Stan Deal, director ejecutivo de la división de aviones comerciales de Boeing, dijo en un comunicado el martes que la compañía había «decepcionado a nuestras aerolíneas clientes» y lamentaba «profundamente las importantes molestias causadas a ellos, a sus empleados y a sus pasajeros».

Handshoe dijo que, en teoría, las aerolíneas podrían cancelar grandes pedidos de nuevos aviones Boeing (United realizó un pedido de 50 Boeing 787 Dreamliners en octubre y un año antes dijo que quería comprar 100 para 2032), pero dadas las dificultades existentes y las limitaciones del mercado, era poco probable que lo hicieran. .

United, al igual que otras aerolíneas, busca mejorar su flota con aviones más eficientes en combustible. Desde que la FAA ordenó la inmovilización del Max 9, las aerolíneas se han visto obligadas a utilizar flotas más antiguas y menos eficientes en combustible. Eso ha aumentado los costos del combustible, dijo Handshoe, incluso cuando el costo del combustible para aviones ha caído en los últimos meses.

Otro problema es que la orden de la FAA ha reducido las flotas de aerolíneas en un momento en que intentan expandirse. La capacidad reducida aumentó los costos, que se trasladaron a los consumidores.

Las limitaciones también han aumentado para una aerolínea como Alaska Airlines, que tiene una flota más pequeña, que intentó ampliar con una propuesta de compra de Hawaiian Airlines por 1.900 millones de dólares.

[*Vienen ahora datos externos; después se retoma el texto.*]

-- pv_equiv track=rewrite | github.com/houdinipapi/Scientific-Computing | Arithmetic Formatter/arithmetic_arranger.py | arithmetic_arranger
-- ===== SOURCE A (Python) =====
-- def arithmetic_arranger(problems, show_answers=False):
--     # Check if the number of problems exceeds the limit of five.
--     if len(problems) > 5:
--         return "Error: Too many problems."
--
--     # Initialize four empty lists: --> Will store the formatted components of each problem.
--     top_nums = list()
--     bottom_nums = list()
--     lines = list()
--     results = list()
--
--     # Iterate over each problem in the 'problems' list.
--     for problem in problems:
--         # split each problem into its components --> first operand, operator, and second operand.
--         first_operand, operator, second_operand = problem.split()
--
--         # Check if the operator is valid.
--         if operator not in ['+', '-']:
--             return "Error: Operator must be '+' or '-'."
--
--         # Check if both operands consist of digits only.
--         if not first_operand.isdigit() or not second_operand.isdigit():
--             return "Error: Numbers must only contain digits."
--
--         # Check if the length of any operand exceeds four digits.
--         if len(first_operand) > 4 or len(second_operand) > 4:
--             return "Error: Numbers cannot be more than four digits."
--
--         # Determine the maximum length among the two operands and add two spaces to it --> width.
--         width = max(len(first_operand), len(second_operand)) + 2
--
--         # Add the formatted components of the problem to the respective lists.
--         top_nums.append(first_operand.rjust(width))
--         bottom_nums.append(operator + second_operand.rjust(width - 1))
--         lines.append('-' * width)
--
--         # If True --> calculate the answer based on the operator and the operands & Append it to 'results'.
--         if show_answers:
--             if operator == '+':
--                 result = str(int(first_operand) + int(second_operand))
--
--             else:
--                 result = str(int(first_operand) - int(second_operand))
--
--             results.append(result.rjust(width))
--
--     # Final arranged string --> Joining the formatted components from the lists.
--     arranged_problems = '    '.join(top_nums) + '\n' + '    '.join(bottom_nums) + '\n' + '    '.join(lines)
--
--     # If True --> add a line containing the results.
--     if show_answers:
--         arranged_problems += '\n' + '    '.join(results)
--
--     # Return the final arranged string.
--     return arranged_problems
-- ===== SOURCE B (Python) =====
-- def _first_error(problems):
--     for problem in problems:
--         first, op, second = problem.split()
--         if op not in ('+', '-'):
--             return "Error: Operator must be '+' or '-'."
--         if not first.isdigit() or not second.isdigit():
--             return "Error: Numbers must only contain digits."
--         if len(first) > 4 or len(second) > 4:
--             return "Error: Numbers cannot be more than four digits."
--     return None
--
--
-- def _piece(problem, i):
--     first, op, second = problem.split()
--     width = max(len(first), len(second)) + 2
--     if i == 0:
--         return first.rjust(width)
--     if i == 1:
--         return op + second.rjust(width - 1)
--     if i == 2:
--         return '-' * width
--     value = int(first) - int(second) if op == '-' else int(first) + int(second)
--     return str(value).rjust(width)
--
--
-- def arithmetic_arranger(problems, show_answers=False):
--     if len(problems) > 5:
--         return "Error: Too many problems."
--     err = _first_error(problems)
--     if err is not None:
--         return err
--     nrows = 4 if show_answers else 3
--     return '\n'.join('    '.join(_piece(p, i) for p in problems) for i in range(nrows))
-- ===== Notes on version B (the rewrite author's own statement) =====
-- stated objective: alternative
-- what changed: B is staged: a pure validation pass first returns the first error (same check order as A), then a stateless render phase re-parses each problem per output row and joins rows directly, keeping no accumulator lists at all; A interleaves validation and formatting in one pass over four parallel lists. Pre_ only excludes inputs where A raises ValueError (a reached problem whose split() does not give exactly 3 tokens).
import Mathlib
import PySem

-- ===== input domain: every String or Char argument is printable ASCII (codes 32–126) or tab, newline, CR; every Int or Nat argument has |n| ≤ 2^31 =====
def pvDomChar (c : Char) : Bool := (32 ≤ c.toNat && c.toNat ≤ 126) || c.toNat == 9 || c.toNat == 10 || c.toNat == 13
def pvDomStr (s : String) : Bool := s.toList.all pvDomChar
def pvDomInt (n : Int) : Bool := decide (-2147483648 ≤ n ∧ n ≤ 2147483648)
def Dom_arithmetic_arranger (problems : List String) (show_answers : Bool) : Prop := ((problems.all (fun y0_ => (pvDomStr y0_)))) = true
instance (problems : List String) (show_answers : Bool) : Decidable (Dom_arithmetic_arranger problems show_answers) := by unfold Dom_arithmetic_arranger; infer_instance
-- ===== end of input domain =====

-- B stages the work: a pure validation pass returns the first error (same check order as A),
-- then a stateless render re-parses each problem per output row — no accumulator lists
-- (objective: alternative decomposition, same cost).


-- ===== PORT A =====
-- shared Python primitives missing from PySem (exact on this file's inputs):
-- s.rjust(w) (space fill), '+' concatenation of strings, '-'*w, int(s) on a digit string (ofStr? is `some` there)
def pvRjust (s : String) (w : Int) : String := String.ofList (List.replicate (w.toNat - s.toList.length) ' ' ++ s.toList)
def pvCat (a b : String) : String := String.ofList (a.toList ++ b.toList)
def pvDashes (w : Int) : String := String.ofList (List.replicate w.toNat '-')
def pvInt (s : String) : Int := (PySem.Int.ofStr? s).getD 0

-- A's loop over `problems`, carrying the four parallel lists; the `[]` case is A's final assembly.
-- The `_` split branch is where Python raises ValueError (unpacking); excluded by Pre_.
def pvALoop (show_answers : Bool) (ps : List String) (tops bots lns res : List String) : String :=
  match ps with
  | [] =>
    let arranged := pvCat (PySem.Str.join "    " tops) (pvCat "\n"
      (pvCat (PySem.Str.join "    " bots) (pvCat "\n" (PySem.Str.join "    " lns))))
    if show_answers then pvCat arranged (pvCat "\n" (PySem.Str.join "    " res)) else arranged
  | p :: rest =>
    match PySem.Str.split₀ p with
    | [f, op, s] =>
      if !(op == "+" || op == "-") then "Error: Operator must be '+' or '-'."
      else if !(PySem.Str.strIsdigit f) || !(PySem.Str.strIsdigit s) then "Error: Numbers must only contain digits."
      else if PySem.Str.len f > 4 || PySem.Str.len s > 4 then "Error: Numbers cannot be more than four digits."
      else
        let w := max (PySem.Str.len f) (PySem.Str.len s) + 2
        let res' := if show_answers then
            res ++ [pvRjust (PySem.Int.toStr (if op == "+" then pvInt f + pvInt s else pvInt f - pvInt s)) w]
          else res
        pvALoop show_answers rest (tops ++ [pvRjust f w]) (bots ++ [pvCat op (pvRjust s (w - 1))])
          (lns ++ [pvDashes w]) res'
    | _ => ""

def arithmetic_arranger (problems : List String) (show_answers : Bool) : String :=
  if problems.length > 5 then "Error: Too many problems."
  else pvALoop show_answers problems [] [] [] []

-- ===== PORT B =====
-- B's validation pass (_first_error): first failing check wins, same check order as A;
-- the `_` split branch is again the excluded ValueError.
def pvFirstError (ps : List String) : Option String :=
  match ps with
  | [] => none
  | p :: rest =>
    match PySem.Str.split₀ p with
    | [f, op, s] =>
      if !(op == "+" || op == "-") then some "Error: Operator must be '+' or '-'."
      else if !(PySem.Str.strIsdigit f) || !(PySem.Str.strIsdigit s) then some "Error: Numbers must only contain digits."
      else if PySem.Str.len f > 4 || PySem.Str.len s > 4 then some "Error: Numbers cannot be more than four digits."
      else pvFirstError rest
    | _ => some ""

-- B's _piece: re-parses the problem and returns the row-i fragment for it, statelessly.
def pvPiece (i : Nat) (p : String) : String :=
  match PySem.Str.split₀ p with
  | [f, op, s] =>
    let w := max (PySem.Str.len f) (PySem.Str.len s) + 2
    if i == 0 then pvRjust f w
    else if i == 1 then pvCat op (pvRjust s (w - 1))
    else if i == 2 then pvDashes w
    else pvRjust (PySem.Int.toStr (if op == "-" then pvInt f - pvInt s else pvInt f + pvInt s)) w
  | _ => ""

def arithmetic_arranger_alt (problems : List String) (show_answers : Bool) : String :=
  if problems.length > 5 then "Error: Too many problems."
  else
    match pvFirstError problems with
    | some e => e
    | none =>
      let nrows := if show_answers then 4 else 3
      PySem.Str.join "\n" ((List.range nrows).map (fun i =>
        PySem.Str.join "    " (problems.map (pvPiece i))))

-- ===== PRECONDITION & SPEC =====
-- whether one problem string passes all of the (shared) validation checks
def pvValid (p : String) : Bool :=
  match PySem.Str.split₀ p with
  | [f, op, s] =>
    (op == "+" || op == "-") && PySem.Str.strIsdigit f && PySem.Str.strIsdigit s
      && PySem.Str.len f ≤ 4 && PySem.Str.len s ≤ 4
  | _ => false

-- Pre_ excludes exactly the inputs where Python A raises ValueError: a problem whose split()
-- has ≠ 3 tokens that the loop actually reaches (≤ 5 problems, all earlier problems valid).
def Pre_arithmetic_arranger (problems : List String) (show_answers : Bool) : Prop :=
  problems.length > 5 ∨
    ∀ i < problems.length, (∀ j < i, pvValid (problems.getD j "") = true) →
      (PySem.Str.split₀ (problems.getD i "")).length = 3
instance (problems : List String) (show_answers : Bool) : Decidable (Pre_arithmetic_arranger problems show_answers) := by unfold Pre_arithmetic_arranger; infer_instance

def pvWitness_arithmetic_arranger : List String × Bool := (["98 + 3", "1000 - 999"], true)

def Spec_arithmetic_arranger (problems : List String) (show_answers : Bool) (out : String) : Prop := out = arithmetic_arranger_alt problems show_answers
instance (problems : List String) (show_answers : Bool) (out : String) : Decidable (Spec_arithmetic_arranger problems show_answers out) := by unfold Spec_arithmetic_arranger; infer_instance

-- ===== CLAIM (what is proved, stated in full; the proofs are below) =====
def Claim_equal_arithmetic_arranger : Prop := ∀ (problems : List String) (show_answers : Bool), Dom_arithmetic_arranger problems show_answers → Pre_arithmetic_arranger problems show_answers → Spec_arithmetic_arranger problems show_answers (arithmetic_arranger problems show_answers)

-- ===== LEMMAS AND PROOFS =====
-- A's final assembly, expressed over B's per-row pieces of a single problem list
def pvRenderA (show_answers : Bool) (L : List String) : String :=
  let arranged := pvCat (PySem.Str.join "    " (L.map (pvPiece 0))) (pvCat "\n"
    (pvCat (PySem.Str.join "    " (L.map (pvPiece 1))) (pvCat "\n"
      (PySem.Str.join "    " (L.map (pvPiece 2))))))
  if show_answers then
    pvCat arranged (pvCat "\n" (PySem.Str.join "    " (L.map (pvPiece 3)))) else arranged

lemma pvLoop_eq (show_answers : Bool) (ps done : List String) :
    pvALoop show_answers ps (done.map (pvPiece 0)) (done.map (pvPiece 1)) (done.map (pvPiece 2))
      (if show_answers then done.map (pvPiece 3) else []) =
    (match pvFirstError ps with
     | some e => e
     | none => pvRenderA show_answers (done ++ ps)) := by
  induction ps generalizing done with
  | nil => cases show_answers <;> simp [pvALoop, pvFirstError, pvRenderA]
  | cons p rest ih =>
    rw [pvALoop, pvFirstError]
    cases hsp : PySem.Str.split₀ p with
    | nil => rfl
    | cons f t1 =>
      cases t1 with
      | nil => rfl
      | cons op t2 =>
        cases t2 with
        | nil => rfl
        | cons s t3 =>
          cases t3 with
          | cons x t4 => rfl
          | nil =>
            by_cases h2 : (!(op == "+" || op == "-")) = true
            · simp [h2]
            · by_cases h3 : (!PySem.Str.strIsdigit f || !PySem.Str.strIsdigit s) = true
              · simp only [h2]; simp at h3 ⊢ <;> simp [h3]
              · by_cases h4 : (decide (PySem.Str.len f > 4) || decide (PySem.Str.len s > 4)) = true
                · simp only [h2]; simp at h3 h4 ⊢ <;> simp [h3, h4]
                · have h2' := h2; simp at h2'
                  have h3' : ¬(PySem.Chars.strIsdigit f.toList = false ∨ PySem.Chars.strIsdigit s.toList = false) := by
                    simpa using h3
                  have h4' : ¬(4 < f.length ∨ 4 < s.length) := by simpa using h4
                  have harith : (if op = "+" then pvInt f + pvInt s else pvInt f - pvInt s)
                      = (if op = "-" then pvInt f - pvInt s else pvInt f + pvInt s) := by
                    by_cases hp : op = "+"
                    · subst hp; simp
                    · simp [h2' hp]
                  have h2'' : ¬(¬op = "+" ∧ ¬op = "-") := fun h => h.2 (h2' h.1)
                  have hpc : ∀ i : Nat, pvPiece i p =
                      (let w := max (PySem.Str.len f) (PySem.Str.len s) + 2
                       if i == 0 then pvRjust f w
                       else if i == 1 then pvCat op (pvRjust s (w - 1))
                       else if i == 2 then pvDashes w
                       else pvRjust (PySem.Int.toStr (if op == "-" then pvInt f - pvInt s else pvInt f + pvInt s)) w) := by
                    intro i; rw [pvPiece, hsp]
                  have := ih (done ++ [p])
                  simp only [List.map_append, List.map_cons, List.map_nil, hpc] at this
                  cases show_answers <;>
                    simpa [h2'', h3', h4', harith, List.cons_append] using this

lemma pvRender_eq (show_answers : Bool) (L : List String) :
    pvRenderA show_answers L =
      PySem.Str.join "\n" ((List.range (if show_answers then 4 else 3)).map (fun i =>
        PySem.Str.join "    " (L.map (pvPiece i)))) := by
  cases show_answers <;>
    · apply String.toList_inj.mp
      simp [pvRenderA, pvCat, List.range_succ, PySem.Str.join, PySem.Chars.join,
        List.intercalate, List.intersperse]

-- ===== VERDICT (by name: the statement is the Claim_ definition above) =====
theorem arithmetic_arranger_spec : Claim_equal_arithmetic_arranger := by
  intro problems show_answers _ _
  unfold Spec_arithmetic_arranger arithmetic_arranger arithmetic_arranger_alt
  by_cases h5 : problems.length > 5
  · simp [h5]
  · simp only [h5, if_false]
    have := pvLoop_eq show_answers problems []
    simp only [List.map_nil, List.nil_append] at this
    rw [show (if show_answers then ([] : List String) else []) = [] from by cases show_answers <;> rfl] at this
    rw [this]
    cases hb : pvFirstError problems with
    | some e => rfl
    | none => simp [pvRender_eq]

Desde el accidente del 5 de enero, las acciones de Boeing han caído más del 13%, mientras que las acciones de Alaska han caído un 5%.

Algunos ejecutivos de aerolíneas no han llegado a criticar a Boeing, llegando incluso a expresar confianza en el fabricante.

“Boeing es fundamental para nuestra industria”, dijo el director ejecutivo de Delta Air Lines, Ed Bastian, durante una aparición en CNBC el 12 de enero. «Es fundamental para nuestra economía y encontrarán una solución a este problema», señaló. Delta no vuela ni con el Max ni con el 787.

Dave Calhoun, quien se convirtió en director ejecutivo de Boeing para enderezar la compañía después de los accidentes mortales del Max en 2018 y 2019, se reunirá esta semana con senadores, incluida Maria Cantwell, demócrata de Washington y presidenta del Comité de Comercio. Cantwell dijo la semana pasada que planeaba celebrar audiencias sobre los acuerdos de Max 9.

Los problemas de Boeing podrían tener un impacto duradero. Mike Leskinen, director financiero de United, dijo a los analistas que estas bases afectarían el crecimiento en «los próximos años». Michael O’Leary, director general de Ryanair, una aerolínea europea de bajo coste que es uno de los mayores clientes de Boeing, también duda de que el Max 10 se entregue pronto.

Marco Walker contribuyó al reportaje.